WHAT THIS TASK INVOLVES> Your answer consists of the lines in the data that contain "contains". Copy each of them.

INPUT>
-- pv_equiv track=rewrite | github.com/CMSC122GroupProject/CMSC122_Group_Project | backup/asterisk_site/restaurants/ken_algo.py | query_relations
-- ===== SOURCE A (Python) =====
-- dict_api = {'yelp' : ['name_id', 'price', 'rating', 'comments'], 'time' : ['m_open', 'm_closed', 't_open', 't_closed', 'w_open', 'w_closed', 'r_open', 'r_closed', 'f_open',
--             'f_closed', 'sat_open', 'sat_closed', 'sun_open', 'sun_closed', 'name_id'], 'maps' : ['lon', 'lat', 'name_id']}
--
-- tables = ['yelp', 'time', 'maps']
--
-- def query_relations(sample):
--     relation_list = []
--     relations = list(dict_api.keys())
--     samples = list(sample.keys())
--     for param in samples:
--         for table in tables:
--             if param in dict_api[table] and table in relation_list:
--                 break
--             elif param in dict_api[table] and table not in relation_list:
--                 relation_list.append(table)
--     return  relation_list
-- ===== SOURCE B (Python) =====
-- dict_api = {'yelp' : ['name_id', 'price', 'rating', 'comments'], 'time' : ['m_open', 'm_closed', 't_open', 't_closed', 'w_open', 'w_closed', 'r_open', 'r_closed', 'f_open',
--             'f_closed', 'sat_open', 'sat_closed', 'sun_open', 'sun_closed', 'name_id'], 'maps' : ['lon', 'lat', 'name_id']}
--
-- tables = ['yelp', 'time', 'maps']
--
-- # Inverted index, built once: param -> ordered list of tables whose column list contains it.
-- param_to_tables = {}
-- for _t in tables:
--     for _p in dict_api[_t]:
--         param_to_tables[_p] = param_to_tables.get(_p, []) + [_t]
--
-- def query_relations(sample):
--     relation_list = []
--     for param in sample:
--         new = []
--         for table in param_to_tables.get(param, []):
--             if table in relation_list:
--                 break
--             new.append(table)
--         relation_list += new
--     return relation_list
-- ===== Notes on version B (the rewrite author's own statement) =====
-- stated objective: faster
-- what changed: B builds an inverted index (param -> ordered list of containing tables) once at module level, then for each sample key takes the prefix of that param's table list not yet recorded and extends the result, instead of A's rescan of every table's column list per key with break/append interleaved.
import Mathlib
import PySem

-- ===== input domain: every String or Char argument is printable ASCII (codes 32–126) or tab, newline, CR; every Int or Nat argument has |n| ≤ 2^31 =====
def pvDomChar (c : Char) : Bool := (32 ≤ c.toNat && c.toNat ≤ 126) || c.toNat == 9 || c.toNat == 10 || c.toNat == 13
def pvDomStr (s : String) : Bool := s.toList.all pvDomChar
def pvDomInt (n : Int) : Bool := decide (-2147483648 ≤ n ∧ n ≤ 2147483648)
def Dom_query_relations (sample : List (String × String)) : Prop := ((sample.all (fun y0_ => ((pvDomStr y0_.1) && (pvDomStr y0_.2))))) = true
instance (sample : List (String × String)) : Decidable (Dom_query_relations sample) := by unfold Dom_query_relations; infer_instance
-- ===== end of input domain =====

-- B replaces A's per-key scan over every table's column list by an inverted index
-- (param → tables) built once at module level, plus a prefix-take of the not-yet-recorded
-- tables per sample key (alternative decomposition, same result).

-- ===== PORT A =====
-- module-level dict_api and tables
def pvDictApi : PySem.Dict String (List String) := PySem.Dict.ofList
  [("yelp", ["name_id", "price", "rating", "comments"]),
   ("time", ["m_open", "m_closed", "t_open", "t_closed", "w_open", "w_closed", "r_open", "r_closed", "f_open",
             "f_closed", "sat_open", "sat_closed", "sun_open", "sun_closed", "name_id"]),
   ("maps", ["lon", "lat", "name_id"])]

def pvTables : List String := ["yelp", "time", "maps"]

-- A's inner 'for table in tables' loop with its break; dict_api[table] never raises
-- (every table is a key of dict_api), so the lookup is ported as getD with default [].
def pvInnerA (param : String) (rl : List String) : List String → List String
  | [] => rl
  | t :: rest =>
    if param ∈ pvDictApi.getD t [] ∧ t ∈ rl then rl
    else if param ∈ pvDictApi.getD t [] ∧ t ∉ rl then pvInnerA param (rl ++ [t]) rest
    else pvInnerA param rl rest

def query_relations (sample : List (String × String)) : List String :=
  let relation_list : List String := []
  let _relations := pvDictApi.keys
  -- list(sample.keys()): the dict's keys in insertion order (first occurrences)
  let samples := PySem.List.dedup (sample.map Prod.fst)
  samples.foldl (fun rl param => pvInnerA param rl pvTables) relation_list

-- ===== PORT B =====
-- module-level inverted index: param -> ordered list of tables whose column list contains it
def pvIndex : PySem.Dict String (List String) :=
  pvTables.foldl (fun d t =>
    (pvDictApi.getD t []).foldl (fun d p => d.insert p (d.getD p [] ++ [t])) d)
    PySem.Dict.empty

-- B's inner loop building 'new': the prefix of the candidates not yet in relation_list
def pvTakeNew (rl : List String) : List String → List String
  | [] => []
  | t :: rest => if t ∈ rl then [] else t :: pvTakeNew rl rest

def query_relations_alt (sample : List (String × String)) : List String :=
  (PySem.List.dedup (sample.map Prod.fst)).foldl
    (fun rl param => rl ++ pvTakeNew rl (pvIndex.getD param [])) []

-- ===== PRECONDITION & SPEC =====
def Spec_query_relations (sample : List (String × String)) (out : List String) : Prop := out = query_relations_alt sample
instance (sample : List (String × String)) (out : List String) : Decidable (Spec_query_relations sample out) := by unfold Spec_query_relations; infer_instance

-- ===== CLAIM (what is proved, stated in full; the proofs are below) =====
def Claim_equal_query_relations : Prop := ∀ (sample : List (String × String)), Dom_query_relations sample → Spec_query_relations sample (query_relations sample)

-- ===== LEMMAS AND PROOFS =====

-- the index evaluated: its entries as a literal association list
theorem pvIndex_eq : pvIndex = PySem.Dict.mk
    [("name_id", ["yelp", "time", "maps"]), ("price", ["yelp"]), ("rating", ["yelp"]), ("comments", ["yelp"]),
     ("m_open", ["time"]), ("m_closed", ["time"]), ("t_open", ["time"]), ("t_closed", ["time"]),
     ("w_open", ["time"]), ("w_closed", ["time"]), ("r_open", ["time"]), ("r_closed", ["time"]),
     ("f_open", ["time"]), ("f_closed", ["time"]), ("sat_open", ["time"]), ("sat_closed", ["time"]),
     ("sun_open", ["time"]), ("sun_closed", ["time"]), ("lon", ["maps"]), ("lat", ["maps"])] := by decide

theorem pv_api_yelp : pvDictApi.getD "yelp" [] = ["name_id", "price", "rating", "comments"] := by decide
theorem pv_api_time : pvDictApi.getD "time" [] =
    ["m_open", "m_closed", "t_open", "t_closed", "w_open", "w_closed", "r_open", "r_closed",
     "f_open", "f_closed", "sat_open", "sat_closed", "sun_open", "sun_closed", "name_id"] := by decide
theorem pv_api_maps : pvDictApi.getD "maps" [] = ["lon", "lat", "name_id"] := by decide

-- every param occurring in any table's column list
def pvAllParams : List String :=
  ["name_id", "price", "rating", "comments", "m_open", "m_closed", "t_open", "t_closed",
   "w_open", "w_closed", "r_open", "r_closed", "f_open", "f_closed", "sat_open", "sat_closed",
   "sun_open", "sun_closed", "lon", "lat"]

-- the per-key step of A equals the per-key step of B, for every param and accumulator
theorem pv_key (param : String) (rl : List String) :
    pvInnerA param rl pvTables = rl ++ pvTakeNew rl (pvIndex.getD param []) := by
  by_cases h : param ∈ pvAllParams
  · fin_cases h <;>
      · simp only [pvIndex_eq, PySem.Dict.getD_eq_get?_getD, PySem.Dict.get?_mk_cons]
        simp [pvInnerA, pvTables, pvTakeNew, pv_api_yelp, pv_api_time, pv_api_maps]
        split_ifs <;> simp_all
  · simp only [pvAllParams, List.mem_cons, List.not_mem_nil, or_false] at h
    push_neg at h
    obtain ⟨h1,h2,h3,h4,h5,h6,h7,h8,h9,h10,h11,h12,h13,h14,h15,h16,h17,h18,h19,h20⟩ := h
    simp only [pvIndex_eq, PySem.Dict.getD_eq_get?_getD, PySem.Dict.get?_mk_cons]
    simp [pvInnerA, pvTables, pvTakeNew, PySem.Dict.get?, pv_api_yelp, pv_api_time, pv_api_maps,
          h1,h2,h3,h4,h5,h6,h7,h8,h9,h10,h11,h12,h13,h14,h15,h16,h17,h18,h19,h20,
          Ne.symm h1, Ne.symm h2, Ne.symm h3, Ne.symm h4, Ne.symm h5, Ne.symm h6, Ne.symm h7,
          Ne.symm h8, Ne.symm h9, Ne.symm h10, Ne.symm h11, Ne.symm h12, Ne.symm h13, Ne.symm h14,
          Ne.symm h15, Ne.symm h16, Ne.symm h17, Ne.symm h18, Ne.symm h19, Ne.symm h20]

-- ===== VERDICT (by name: the statement is the Claim_ definition above) =====
theorem query_relations_spec : Claim_equal_query_relations := by
  intro sample _
  unfold Spec_query_relations query_relations query_relations_alt
  apply PySem.List.foldl_congr_mem
  intro acc x _
  exact pv_key x acc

EXERCISE SOLUTION>
-- # Inverted index, built once: param -> ordered list of tables whose column list contains it.
-- module-level inverted index: param -> ordered list of tables whose column list contains it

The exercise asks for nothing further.